Finding out you have been disinherited can be a painful experience. The appellant in Logan Estate (Re), a 2021 case from the Court of Appeal of Alberta, must have thought so when she found out she was cut out of her grandmother’s will. However, not all was as it first appeared.
Velma Logan had six children, one of whom was Bonnie Balanko, who was married to Al Balanko. Bonnie and Al had two children, one of whom was Jody Balanko. Mrs. Logan passed away in October 2016. By then, Bonnie had passed away in 2011. Al would continue living until 2020.
Mrs. Logan’s first will, from 2010, distributed her estate equally among all her children and their heirs. However, she changed her will in 2014 to remove Bonnie’s family and kept the distribution the same for her final will of February 2016. The 2016 will was probated in July 2017.
To avoid losing out on a potential $60,000 inheritance, Jody challenged both the 2014 and 2016 wills and applied to the Court of Queen’s Bench of Alberta in May 2018 to have the grant of probate set aside. To do this, she would have to rebut the presumption that the 2016 will was valid.

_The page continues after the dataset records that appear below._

-- pv_equiv track=rewrite | github.com/isaaclb98/rhizome | rhizome/corpus/chunker.py | _truncate_before_bibliography
-- ===== SOURCE A (Python) =====
-- _STOP_HEADERS = [
--     "See also",
--     "References",
--     "Further reading",
--     "External links",
--     "Notes",
--     "Bibliography",
--     "Explanatory footnotes",
--     "General and cited references",
-- ]
--
-- def _truncate_before_bibliography(text: str) -> str:
--     """Truncate text at the first bibliography section header.
--
--     Wikipedia articles contain References, See also, External links and other
--     sections after the main prose. These sections add noise to embeddings.
--     This function finds the earliest bibliography header and cuts there.
--
--     Handles both plain text headers (e.g. "\nExternal links\n") and
--     Wikipedia markup headers (e.g. "\n== External links ==\n").
--     """
--     earliest = len(text)
--     for header in _STOP_HEADERS:
--         # Plain text with trailing newline (paragraph separator after header)
--         plain = f"\n{header}\n"
--         # Wikipedia markup: == Header == (with optional trailing spaces inside markup)
--         markup = f"\n== {header} =="
--         for variant in [plain, markup]:
--             pos = text.find(variant)
--             if pos != -1 and pos < earliest:
--                 earliest = pos
--     return text[:earliest]
-- ===== SOURCE B (Python) =====
-- _STOP_HEADERS = [
--     "See also",
--     "References",
--     "Further reading",
--     "External links",
--     "Notes",
--     "Bibliography",
--     "Explanatory footnotes",
--     "General and cited references",
-- ]
--
-- # Both forms for every header, built once at import time.
-- _VARIANTS = tuple(
--     v for h in _STOP_HEADERS for v in (f"\n{h}\n", f"\n== {h} ==")
-- )
--
--
-- def _truncate_before_bibliography(text: str) -> str:
--     """Single left-to-right scan: cut at the first position where any
--     stop-header variant starts, instead of running a separate find pass
--     per variant and keeping a running minimum."""
--     for i in range(len(text)):
--         if text.startswith(_VARIANTS, i):
--             return text[:i]
--     return text
-- ===== Notes on version B (the rewrite author's own statement) =====
-- stated objective: alternative
-- what changed: Replaces 16 independent full-text str.find passes plus a running minimum with a single left-to-right scan that stops (early return) at the first position where any stop-header variant starts, using one tuple-startswith test per position.
import Mathlib
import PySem

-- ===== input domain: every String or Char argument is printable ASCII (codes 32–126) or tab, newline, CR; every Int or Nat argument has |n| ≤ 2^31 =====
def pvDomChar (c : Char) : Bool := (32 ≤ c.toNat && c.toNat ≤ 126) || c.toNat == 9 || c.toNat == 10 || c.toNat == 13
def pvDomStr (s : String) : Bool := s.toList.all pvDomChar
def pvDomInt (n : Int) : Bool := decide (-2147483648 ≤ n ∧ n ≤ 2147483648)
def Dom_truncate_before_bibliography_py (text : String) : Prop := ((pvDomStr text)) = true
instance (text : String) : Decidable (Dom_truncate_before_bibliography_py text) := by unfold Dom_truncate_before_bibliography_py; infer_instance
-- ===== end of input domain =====

-- B replaces A's 16 independent find passes + running minimum by one left-to-right scan
-- that returns at the first position where any stop-header variant starts (objective: alternative).

-- ===== PORT A =====
def pvStopHeaders : List (List Char) :=
  ["See also".toList, "References".toList, "Further reading".toList,
   "External links".toList, "Notes".toList, "Bibliography".toList,
   "Explanatory footnotes".toList, "General and cited references".toList]

-- body of 'for variant in [plain, markup]: pos = text.find(variant); if pos != -1 and pos < earliest: earliest = pos'
def pvStepA (cs : List Char) (earliest : Int) (variant : List Char) : Int :=
  let pos := PySem.Chars.find cs variant
  if pos ≠ -1 ∧ pos < earliest then pos else earliest

-- the double loop of A: earliest = len(text); for header in _STOP_HEADERS: for variant in [plain, markup]: …
def pvEarliest (cs : List Char) : Int :=
  pvStopHeaders.foldl (fun e header =>
    let plain := '\n' :: (header ++ ['\n'])
    let markup := "\n== ".toList ++ header ++ " ==".toList
    [plain, markup].foldl (pvStepA cs) e) (PySem.Chars.len cs)

def truncate_before_bibliography_py (text : String) : String :=
  let cs := text.toList
  let earliest := pvEarliest cs
  String.ofList (PySem.Chars.slice cs none (some earliest))   -- text[:earliest]

-- ===== PORT B =====
-- _VARIANTS = tuple(v for h in _STOP_HEADERS for v in (f"\n{h}\n", f"\n== {h} =="))
def pvVariants : List (List Char) :=
  pvStopHeaders.flatMap (fun h =>
    ['\n' :: (h ++ ['\n']), "\n== ".toList ++ h ++ " ==".toList])

-- 'for i in range(len(text)): if text.startswith(_VARIANTS, i): return text[:i]'
-- text.startswith(tup, i) with 0 ≤ i ≤ len is 'some member of tup is a prefix of text[i:]' — exact here.
def pvScanB (cs : List Char) (i : Nat) : List Char :=
  if i < cs.length then
    if pvVariants.any (fun v => PySem.Chars.startswith (List.drop i cs) v) then cs.take i
    else pvScanB cs (i + 1)
  else cs
termination_by cs.length - i

def truncate_before_bibliography_py_alt (text : String) : String :=
  String.ofList (pvScanB text.toList 0)

-- ===== PRECONDITION & SPEC =====
def Spec_truncate_before_bibliography_py (text : String) (out : String) : Prop := out = truncate_before_bibliography_py_alt text
instance (text : String) (out : String) : Decidable (Spec_truncate_before_bibliography_py text out) := by unfold Spec_truncate_before_bibliography_py; infer_instance

-- ===== CLAIM (what is proved, stated in full; the proofs are below) =====
def Claim_equal_truncate_before_bibliography_py : Prop := ∀ (text : String), Dom_truncate_before_bibliography_py text → Spec_truncate_before_bibliography_py text (truncate_before_bibliography_py text)

-- ===== LEMMAS AND PROOFS =====

-- 'some variant starts at position i'
def pvHit (cs : List Char) (i : Nat) : Prop := ∃ v ∈ pvVariants, v <+: List.drop i cs

lemma pvFold_flat (cs : List Char) :
    pvEarliest cs = pvVariants.foldl (pvStepA cs) (PySem.Chars.len cs) := by
  unfold pvEarliest pvVariants
  generalize pvStopHeaders = hs
  generalize (PySem.Chars.len cs) = init
  induction hs generalizing init with
  | nil => rfl
  | cons h t ih =>
    simp only [List.flatMap_cons, List.foldl_append, List.foldl_cons, List.foldl_nil]
    exact ih _

lemma pvFold_le (cs : List Char) (l : List (List Char)) :
    ∀ init : Int, l.foldl (pvStepA cs) init ≤ init := by
  induction l with
  | nil => intro init; exact le_refl _
  | cons v t ih =>
    intro init
    refine le_trans (ih _) ?_
    simp only [pvStepA]
    split_ifs with h
    · exact le_of_lt h.2
    · exact le_refl _

lemma pvFold_le_find (cs : List Char) (l : List (List Char)) :
    ∀ init : Int, ∀ v ∈ l, PySem.Chars.find cs v ≠ -1 →
      l.foldl (pvStepA cs) init ≤ PySem.Chars.find cs v := by
  induction l with
  | nil => intro _ v hv; cases hv
  | cons u t ih =>
    intro init v hv hne
    rcases List.mem_cons.mp hv with rfl | hv
    · refine le_trans (pvFold_le cs t _) ?_
      simp only [pvStepA]
      split_ifs with h
      · exact le_refl _
      · push Not at h
        exact h hne
    · exact ih _ v hv hne

lemma pvFold_cases (cs : List Char) (l : List (List Char)) :
    ∀ init : Int, l.foldl (pvStepA cs) init = init ∨
      ∃ v ∈ l, PySem.Chars.find cs v ≠ -1 ∧
        l.foldl (pvStepA cs) init = PySem.Chars.find cs v := by
  induction l with
  | nil => intro init; exact Or.inl rfl
  | cons u t ih =>
    intro init
    rcases ih (pvStepA cs init u) with h | ⟨v, hv, hne, he⟩
    · simp only [List.foldl_cons, h]
      simp only [pvStepA]
      split_ifs with hc
      · exact Or.inr ⟨u, List.mem_cons_self, hc.1, rfl⟩
      · exact Or.inl rfl
    · exact Or.inr ⟨v, List.mem_cons_of_mem _ hv, hne, he⟩

-- a hit at j means some variant's (first) find position is ≤ j and ≠ -1
lemma pvHit_find (cs : List Char) (j : Nat) (h : pvHit cs j) :
    ∃ v ∈ pvVariants, PySem.Chars.find cs v ≠ -1 ∧ (PySem.Chars.find cs v).toNat ≤ j := by
  obtain ⟨v, hv, hp⟩ := h
  have hin : PySem.Chars.isIn v cs = true :=
    (PySem.Chars.exists_prefix_drop_iff_isIn v cs).mp ⟨j, hp⟩
  have hinf : v <:+: cs := (PySem.Chars.isIn_iff_infix v cs).mp hin
  have hne : PySem.Chars.find cs v ≠ -1 := (PySem.Chars.find_ne_neg_one_iff cs v).mpr hinf
  have h0 : 0 ≤ PySem.Chars.find cs v := by
    have := PySem.Chars.neg_one_le_find (s := cs) (sub := v); omega
  refine ⟨v, hv, hne, ?_⟩
  by_contra hlt
  exact ((PySem.Chars.find_spec (s := cs) (sub := v) h0).2 j (by omega)) hp

lemma pvEarliest_nonneg (cs : List Char) : 0 ≤ pvEarliest cs := by
  rw [pvFold_flat]
  rcases pvFold_cases cs pvVariants (PySem.Chars.len cs) with h | ⟨v, _, hne, he⟩
  · rw [h, PySem.Chars.len_eq]; exact_mod_cast Nat.zero_le _
  · rw [he]
    have := PySem.Chars.neg_one_le_find (s := cs) (sub := v); omega

lemma pvEarliest_le_len (cs : List Char) : pvEarliest cs ≤ cs.length := by
  rw [pvFold_flat]
  have := pvFold_le cs pvVariants (PySem.Chars.len cs)
  rwa [PySem.Chars.len_eq] at this

lemma pvEarliest_le_of_hit (cs : List Char) (j : Nat) (h : pvHit cs j) :
    (pvEarliest cs).toNat ≤ j := by
  obtain ⟨v, hv, hne, hle⟩ := pvHit_find cs j h
  have h1 : pvEarliest cs ≤ PySem.Chars.find cs v := by
    rw [pvFold_flat]; exact pvFold_le_find cs pvVariants _ v hv hne
  have h0 := pvEarliest_nonneg cs
  omega

lemma pvEarliest_hit (cs : List Char) (h : (pvEarliest cs).toNat < cs.length) :
    pvHit cs (pvEarliest cs).toNat := by
  rcases (pvFold_flat cs ▸ pvFold_cases cs pvVariants (PySem.Chars.len cs)) with he | ⟨v, hv, hne, he⟩
  · rw [he, PySem.Chars.len_eq] at h; simp at h
  · have h0 : 0 ≤ PySem.Chars.find cs v := by
      have := PySem.Chars.neg_one_le_find (s := cs) (sub := v); omega
    exact ⟨v, hv, he ▸ (PySem.Chars.find_spec (s := cs) (sub := v) h0).1⟩

lemma pvAny_iff_hit (cs : List Char) (i : Nat) :
    pvVariants.any (fun v => PySem.Chars.startswith (List.drop i cs) v) = true ↔ pvHit cs i := by
  rw [List.any_eq_true]
  constructor
  · rintro ⟨v, hv, hs⟩; exact ⟨v, hv, (PySem.Chars.startswith_iff _ v).mp hs⟩
  · rintro ⟨v, hv, hp⟩; exact ⟨v, hv, (PySem.Chars.startswith_iff _ v).mpr hp⟩

lemma pvScanB_eq (cs : List Char) :
    ∀ k i, cs.length - i ≤ k → i ≤ (pvEarliest cs).toNat →
      pvScanB cs i = cs.take (pvEarliest cs).toNat := by
  intro k
  induction k with
  | zero =>
    intro i hk hi
    have hlen : cs.length ≤ i := by omega
    have := pvEarliest_le_len cs
    have hieq : i = (pvEarliest cs).toNat := by omega
    rw [pvScanB]
    simp only [if_neg (by omega : ¬ i < cs.length)]
    rw [List.take_of_length_le (by omega)]
  | succ k ih =>
    intro i hk hi
    by_cases hlt : i < cs.length
    · rw [pvScanB]
      simp only [if_pos hlt]
      by_cases hhit : pvVariants.any (fun v => PySem.Chars.startswith (List.drop i cs) v) = true
      · have := pvEarliest_le_of_hit cs i ((pvAny_iff_hit cs i).mp hhit)
        have hieq : i = (pvEarliest cs).toNat := by omega
        rw [if_pos hhit, hieq]
      · rw [if_neg hhit]
        have hne : i ≠ (pvEarliest cs).toNat := by
          intro he
          exact hhit ((pvAny_iff_hit cs i).mpr (he ▸ pvEarliest_hit cs (he ▸ hlt)))
        exact ih (i + 1) (by omega) (by omega)
    · rw [pvScanB]
      simp only [if_neg hlt]
      have := pvEarliest_le_len cs
      have : i = (pvEarliest cs).toNat := by omega
      rw [List.take_of_length_le (by omega)]

-- ===== VERDICT (by name: the statement is the Claim_ definition above) =====
theorem truncate_before_bibliography_py_spec : Claim_equal_truncate_before_bibliography_py := by
  intro text _
  unfold Spec_truncate_before_bibliography_py truncate_before_bibliography_py truncate_before_bibliography_py_alt
  simp only [PySem.Chars.slice_eq_listSlice]
  rw [PySem.List.slice_to _ (pvEarliest_nonneg text.toList),
      pvScanB_eq text.toList text.toList.length 0 (by omega) (by
        have := pvEarliest_le_len text.toList
        have := pvEarliest_nonneg text.toList
        omega)]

To rebut it, Jody alleged suspicious circumstances existed surrounding the creation of the 2014 and 2016 wills. She claimed Mrs. Logan’s other children were exerting undue influence over Mrs. Logan as revenge for a falling out between Jody and the rest of the family. She alleged Mrs. Logan did not legally make the 2014 or 2016 wills because Mrs. Logan lacked testamentary capacity by being legally blind, depressed and having suffered a small stroke. (Testamentary capacity refers to the mental ability to know what property one owns and who it should go to, to know what the will says and approve of its contents, and to put these together into a coherent plan.) Jody also alleged there was fraud or at least a mistake, owing to Mrs. Logan instructing her lawyer while vulnerable and under undue influence.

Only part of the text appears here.